== SUPPLIED DATA

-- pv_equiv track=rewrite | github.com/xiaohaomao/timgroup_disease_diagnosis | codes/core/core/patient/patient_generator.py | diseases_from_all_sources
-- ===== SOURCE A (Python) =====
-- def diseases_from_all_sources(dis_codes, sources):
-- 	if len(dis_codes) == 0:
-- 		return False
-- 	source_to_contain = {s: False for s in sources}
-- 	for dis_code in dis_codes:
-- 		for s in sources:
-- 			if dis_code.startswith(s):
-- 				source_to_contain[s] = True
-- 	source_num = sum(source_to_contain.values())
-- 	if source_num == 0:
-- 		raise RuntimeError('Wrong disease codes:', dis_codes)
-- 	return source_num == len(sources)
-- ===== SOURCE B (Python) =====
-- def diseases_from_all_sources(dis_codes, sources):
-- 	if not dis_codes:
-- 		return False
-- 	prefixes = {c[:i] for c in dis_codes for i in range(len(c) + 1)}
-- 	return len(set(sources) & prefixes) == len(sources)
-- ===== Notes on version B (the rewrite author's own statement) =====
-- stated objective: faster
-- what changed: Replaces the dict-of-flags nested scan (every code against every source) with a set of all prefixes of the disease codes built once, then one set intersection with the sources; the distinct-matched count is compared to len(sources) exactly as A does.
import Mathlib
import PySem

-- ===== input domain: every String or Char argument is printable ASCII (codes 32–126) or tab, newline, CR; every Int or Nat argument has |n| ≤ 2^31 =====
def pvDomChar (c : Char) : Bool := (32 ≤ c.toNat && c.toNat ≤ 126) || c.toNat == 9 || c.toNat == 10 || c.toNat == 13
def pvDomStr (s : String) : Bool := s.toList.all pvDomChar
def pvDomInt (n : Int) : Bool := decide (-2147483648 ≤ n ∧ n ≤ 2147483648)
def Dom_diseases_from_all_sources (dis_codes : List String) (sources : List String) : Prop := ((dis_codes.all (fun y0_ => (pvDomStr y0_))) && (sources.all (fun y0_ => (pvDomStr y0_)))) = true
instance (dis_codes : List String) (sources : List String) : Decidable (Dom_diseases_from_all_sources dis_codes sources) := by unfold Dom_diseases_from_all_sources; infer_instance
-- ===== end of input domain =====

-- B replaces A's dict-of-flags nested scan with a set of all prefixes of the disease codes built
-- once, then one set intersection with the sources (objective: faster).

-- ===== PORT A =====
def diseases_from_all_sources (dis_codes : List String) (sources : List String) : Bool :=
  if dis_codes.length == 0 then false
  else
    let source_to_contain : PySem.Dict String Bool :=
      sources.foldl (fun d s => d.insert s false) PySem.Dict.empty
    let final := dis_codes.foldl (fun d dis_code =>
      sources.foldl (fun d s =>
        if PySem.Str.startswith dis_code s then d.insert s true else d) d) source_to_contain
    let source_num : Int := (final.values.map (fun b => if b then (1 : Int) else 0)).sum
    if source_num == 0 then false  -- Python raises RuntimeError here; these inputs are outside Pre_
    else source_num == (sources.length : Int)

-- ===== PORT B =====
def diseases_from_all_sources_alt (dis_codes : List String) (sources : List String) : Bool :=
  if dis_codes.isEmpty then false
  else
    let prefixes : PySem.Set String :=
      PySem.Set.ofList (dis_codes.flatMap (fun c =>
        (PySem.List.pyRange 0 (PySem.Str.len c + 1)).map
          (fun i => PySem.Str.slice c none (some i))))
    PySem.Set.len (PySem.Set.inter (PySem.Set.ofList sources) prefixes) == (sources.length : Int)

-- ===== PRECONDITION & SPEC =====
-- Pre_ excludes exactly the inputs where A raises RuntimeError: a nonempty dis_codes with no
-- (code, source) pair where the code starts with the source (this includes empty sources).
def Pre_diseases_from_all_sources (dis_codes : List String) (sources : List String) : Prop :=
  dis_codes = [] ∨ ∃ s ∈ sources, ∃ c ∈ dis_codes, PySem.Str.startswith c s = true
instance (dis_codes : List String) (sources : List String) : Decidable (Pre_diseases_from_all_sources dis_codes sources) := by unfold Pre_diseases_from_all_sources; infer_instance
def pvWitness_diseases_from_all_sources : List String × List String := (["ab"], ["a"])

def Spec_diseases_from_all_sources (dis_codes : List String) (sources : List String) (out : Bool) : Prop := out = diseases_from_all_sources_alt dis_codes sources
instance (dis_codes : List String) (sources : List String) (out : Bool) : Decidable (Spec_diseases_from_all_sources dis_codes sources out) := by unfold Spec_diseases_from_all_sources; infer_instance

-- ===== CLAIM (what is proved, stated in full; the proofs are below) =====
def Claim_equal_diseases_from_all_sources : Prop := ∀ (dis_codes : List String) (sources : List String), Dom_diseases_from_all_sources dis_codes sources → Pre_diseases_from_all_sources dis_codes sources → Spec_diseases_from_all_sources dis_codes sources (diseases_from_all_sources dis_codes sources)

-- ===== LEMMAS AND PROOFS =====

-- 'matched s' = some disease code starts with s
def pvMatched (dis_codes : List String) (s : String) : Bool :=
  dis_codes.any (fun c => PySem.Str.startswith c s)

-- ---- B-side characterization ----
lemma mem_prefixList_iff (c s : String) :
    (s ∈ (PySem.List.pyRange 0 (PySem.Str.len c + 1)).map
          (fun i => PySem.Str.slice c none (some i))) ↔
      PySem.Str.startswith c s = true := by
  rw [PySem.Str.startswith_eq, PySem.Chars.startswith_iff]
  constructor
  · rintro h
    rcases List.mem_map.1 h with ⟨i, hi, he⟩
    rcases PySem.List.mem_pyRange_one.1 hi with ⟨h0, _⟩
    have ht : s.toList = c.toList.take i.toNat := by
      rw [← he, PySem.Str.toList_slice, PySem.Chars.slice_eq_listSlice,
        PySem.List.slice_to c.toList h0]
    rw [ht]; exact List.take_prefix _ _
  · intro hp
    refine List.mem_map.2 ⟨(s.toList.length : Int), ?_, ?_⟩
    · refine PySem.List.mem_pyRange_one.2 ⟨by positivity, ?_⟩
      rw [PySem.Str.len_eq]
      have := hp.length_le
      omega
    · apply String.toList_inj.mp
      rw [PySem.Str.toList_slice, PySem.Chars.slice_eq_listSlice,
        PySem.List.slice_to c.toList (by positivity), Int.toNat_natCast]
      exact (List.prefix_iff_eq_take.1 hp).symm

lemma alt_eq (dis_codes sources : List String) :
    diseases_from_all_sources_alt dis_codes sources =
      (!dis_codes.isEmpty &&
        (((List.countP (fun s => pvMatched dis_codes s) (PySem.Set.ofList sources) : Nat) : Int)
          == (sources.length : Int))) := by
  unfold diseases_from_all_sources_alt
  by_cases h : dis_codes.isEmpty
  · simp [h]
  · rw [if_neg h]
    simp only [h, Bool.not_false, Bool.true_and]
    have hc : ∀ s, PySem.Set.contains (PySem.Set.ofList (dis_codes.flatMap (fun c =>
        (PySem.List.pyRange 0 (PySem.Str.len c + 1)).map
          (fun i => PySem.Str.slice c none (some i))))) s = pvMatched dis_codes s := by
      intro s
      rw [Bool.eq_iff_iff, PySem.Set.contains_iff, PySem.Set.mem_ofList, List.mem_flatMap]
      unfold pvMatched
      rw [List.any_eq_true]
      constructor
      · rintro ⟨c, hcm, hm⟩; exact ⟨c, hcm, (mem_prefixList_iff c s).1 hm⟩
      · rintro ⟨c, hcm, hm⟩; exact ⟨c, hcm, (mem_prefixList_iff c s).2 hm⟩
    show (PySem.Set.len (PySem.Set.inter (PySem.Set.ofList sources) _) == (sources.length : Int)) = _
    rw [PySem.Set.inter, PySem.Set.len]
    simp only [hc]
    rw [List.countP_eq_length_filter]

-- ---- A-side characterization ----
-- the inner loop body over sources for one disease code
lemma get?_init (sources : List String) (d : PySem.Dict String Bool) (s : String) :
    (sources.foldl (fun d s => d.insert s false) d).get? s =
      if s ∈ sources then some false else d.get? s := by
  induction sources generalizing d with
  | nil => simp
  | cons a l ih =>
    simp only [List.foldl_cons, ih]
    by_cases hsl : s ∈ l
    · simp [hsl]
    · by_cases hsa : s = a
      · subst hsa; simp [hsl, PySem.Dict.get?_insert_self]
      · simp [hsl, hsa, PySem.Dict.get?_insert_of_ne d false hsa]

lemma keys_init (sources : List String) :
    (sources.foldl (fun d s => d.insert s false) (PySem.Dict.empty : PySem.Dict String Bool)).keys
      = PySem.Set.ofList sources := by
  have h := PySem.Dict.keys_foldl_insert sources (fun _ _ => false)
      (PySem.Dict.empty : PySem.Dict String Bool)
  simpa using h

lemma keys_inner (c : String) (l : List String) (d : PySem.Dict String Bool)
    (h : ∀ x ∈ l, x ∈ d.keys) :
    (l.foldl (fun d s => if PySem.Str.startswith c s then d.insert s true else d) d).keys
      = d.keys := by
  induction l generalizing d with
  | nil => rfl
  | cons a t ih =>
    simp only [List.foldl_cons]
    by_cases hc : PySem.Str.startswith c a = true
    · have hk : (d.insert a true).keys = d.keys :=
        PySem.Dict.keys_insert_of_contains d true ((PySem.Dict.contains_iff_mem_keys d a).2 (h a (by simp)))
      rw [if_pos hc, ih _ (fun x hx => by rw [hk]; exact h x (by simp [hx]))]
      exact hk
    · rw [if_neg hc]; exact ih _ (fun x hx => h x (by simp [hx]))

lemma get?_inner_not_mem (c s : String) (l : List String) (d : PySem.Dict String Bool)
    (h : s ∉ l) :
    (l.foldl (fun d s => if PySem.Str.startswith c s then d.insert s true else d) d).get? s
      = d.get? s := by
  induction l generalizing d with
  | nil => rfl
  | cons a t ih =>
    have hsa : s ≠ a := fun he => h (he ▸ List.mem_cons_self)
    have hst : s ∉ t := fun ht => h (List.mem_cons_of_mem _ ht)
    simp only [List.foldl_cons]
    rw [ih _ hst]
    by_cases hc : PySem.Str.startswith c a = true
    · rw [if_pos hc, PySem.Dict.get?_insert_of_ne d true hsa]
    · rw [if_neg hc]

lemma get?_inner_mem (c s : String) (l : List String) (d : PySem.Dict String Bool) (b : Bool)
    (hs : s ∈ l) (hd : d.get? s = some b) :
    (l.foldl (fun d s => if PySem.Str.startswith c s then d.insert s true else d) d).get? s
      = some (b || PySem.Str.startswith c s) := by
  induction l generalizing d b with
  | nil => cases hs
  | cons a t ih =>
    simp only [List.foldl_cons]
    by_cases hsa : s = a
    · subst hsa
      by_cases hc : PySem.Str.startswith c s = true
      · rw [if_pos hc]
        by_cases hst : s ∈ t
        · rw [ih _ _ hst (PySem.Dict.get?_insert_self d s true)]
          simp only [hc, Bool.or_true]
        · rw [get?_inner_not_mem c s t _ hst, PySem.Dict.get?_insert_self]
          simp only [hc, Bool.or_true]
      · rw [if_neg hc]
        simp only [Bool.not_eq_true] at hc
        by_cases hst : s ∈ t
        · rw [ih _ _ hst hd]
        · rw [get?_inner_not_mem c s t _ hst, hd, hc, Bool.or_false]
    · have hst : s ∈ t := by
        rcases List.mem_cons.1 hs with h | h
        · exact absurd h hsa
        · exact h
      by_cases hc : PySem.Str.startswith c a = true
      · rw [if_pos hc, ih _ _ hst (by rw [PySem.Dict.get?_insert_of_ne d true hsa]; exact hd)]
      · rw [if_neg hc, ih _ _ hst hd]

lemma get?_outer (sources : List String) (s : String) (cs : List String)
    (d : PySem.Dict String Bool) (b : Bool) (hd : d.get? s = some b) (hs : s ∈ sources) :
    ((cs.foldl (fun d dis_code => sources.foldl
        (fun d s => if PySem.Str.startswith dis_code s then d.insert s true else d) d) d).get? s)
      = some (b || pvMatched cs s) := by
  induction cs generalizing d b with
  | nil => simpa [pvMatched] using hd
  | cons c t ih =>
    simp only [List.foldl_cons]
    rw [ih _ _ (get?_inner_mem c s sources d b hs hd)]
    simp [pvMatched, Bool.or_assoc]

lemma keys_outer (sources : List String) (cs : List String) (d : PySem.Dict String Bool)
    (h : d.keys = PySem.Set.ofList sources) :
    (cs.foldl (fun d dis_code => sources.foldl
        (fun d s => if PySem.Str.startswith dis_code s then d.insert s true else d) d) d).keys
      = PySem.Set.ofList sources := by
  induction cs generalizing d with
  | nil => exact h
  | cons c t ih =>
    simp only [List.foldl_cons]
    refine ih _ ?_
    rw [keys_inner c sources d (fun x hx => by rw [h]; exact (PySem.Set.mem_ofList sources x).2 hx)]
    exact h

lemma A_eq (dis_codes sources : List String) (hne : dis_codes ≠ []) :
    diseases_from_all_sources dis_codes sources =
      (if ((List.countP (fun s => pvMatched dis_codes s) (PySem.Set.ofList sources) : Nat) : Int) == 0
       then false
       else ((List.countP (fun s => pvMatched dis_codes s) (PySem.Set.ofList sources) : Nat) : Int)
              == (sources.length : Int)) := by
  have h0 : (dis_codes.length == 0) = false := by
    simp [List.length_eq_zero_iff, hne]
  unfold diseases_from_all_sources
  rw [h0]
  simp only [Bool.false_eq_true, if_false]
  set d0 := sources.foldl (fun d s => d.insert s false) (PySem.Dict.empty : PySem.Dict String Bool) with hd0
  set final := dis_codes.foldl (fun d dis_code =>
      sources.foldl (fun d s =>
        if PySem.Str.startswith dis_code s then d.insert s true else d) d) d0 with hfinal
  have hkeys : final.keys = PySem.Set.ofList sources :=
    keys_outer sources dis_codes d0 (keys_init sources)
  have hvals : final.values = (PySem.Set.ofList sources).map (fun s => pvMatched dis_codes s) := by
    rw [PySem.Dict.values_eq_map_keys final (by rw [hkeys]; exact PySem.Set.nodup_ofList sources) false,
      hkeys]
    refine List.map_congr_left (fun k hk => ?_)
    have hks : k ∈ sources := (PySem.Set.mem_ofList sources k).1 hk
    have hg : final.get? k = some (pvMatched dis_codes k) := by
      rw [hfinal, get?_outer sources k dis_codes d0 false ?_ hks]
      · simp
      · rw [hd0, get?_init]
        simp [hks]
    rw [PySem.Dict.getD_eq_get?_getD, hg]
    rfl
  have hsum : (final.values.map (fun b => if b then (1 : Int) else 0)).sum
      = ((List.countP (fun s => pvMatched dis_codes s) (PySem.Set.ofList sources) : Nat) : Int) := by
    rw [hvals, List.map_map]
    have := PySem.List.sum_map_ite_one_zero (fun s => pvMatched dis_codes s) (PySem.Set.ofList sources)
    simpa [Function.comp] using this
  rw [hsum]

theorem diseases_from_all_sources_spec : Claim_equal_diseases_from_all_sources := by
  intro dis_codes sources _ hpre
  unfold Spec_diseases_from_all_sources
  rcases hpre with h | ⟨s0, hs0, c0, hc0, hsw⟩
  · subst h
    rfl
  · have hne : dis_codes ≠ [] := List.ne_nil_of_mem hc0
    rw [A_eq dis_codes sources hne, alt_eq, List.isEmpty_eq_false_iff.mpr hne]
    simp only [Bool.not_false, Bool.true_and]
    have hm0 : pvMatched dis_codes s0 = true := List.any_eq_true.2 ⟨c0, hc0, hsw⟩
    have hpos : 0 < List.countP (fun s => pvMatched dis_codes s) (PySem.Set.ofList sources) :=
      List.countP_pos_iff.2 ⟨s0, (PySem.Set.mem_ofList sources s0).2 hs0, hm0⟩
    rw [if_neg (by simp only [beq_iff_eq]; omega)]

====

## EXERCISE DETAILS:
Through the line that holds "-- stated objective: faster", repeat the material above exactly, starting at its first line.

## RESPONSE AREA:
-- pv_equiv track=rewrite | github.com/xiaohaomao/timgroup_disease_diagnosis | codes/core/core/patient/patient_generator.py | diseases_from_all_sources
-- ===== SOURCE A (Python) =====
-- def diseases_from_all_sources(dis_codes, sources):
-- 	if len(dis_codes) == 0:
-- 		return False
-- 	source_to_contain = {s: False for s in sources}
-- 	for dis_code in dis_codes:
-- 		for s in sources:
-- 			if dis_code.startswith(s):
-- 				source_to_contain[s] = True
-- 	source_num = sum(source_to_contain.values())
-- 	if source_num == 0:
-- 		raise RuntimeError('Wrong disease codes:', dis_codes)
-- 	return source_num == len(sources)
-- ===== SOURCE B (Python) =====
-- def diseases_from_all_sources(dis_codes, sources):
-- 	if not dis_codes:
-- 		return False
-- 	prefixes = {c[:i] for c in dis_codes for i in range(len(c) + 1)}
-- 	return len(set(sources) & prefixes) == len(sources)
-- ===== Notes on version B (the rewrite author's own statement) =====
-- stated objective: faster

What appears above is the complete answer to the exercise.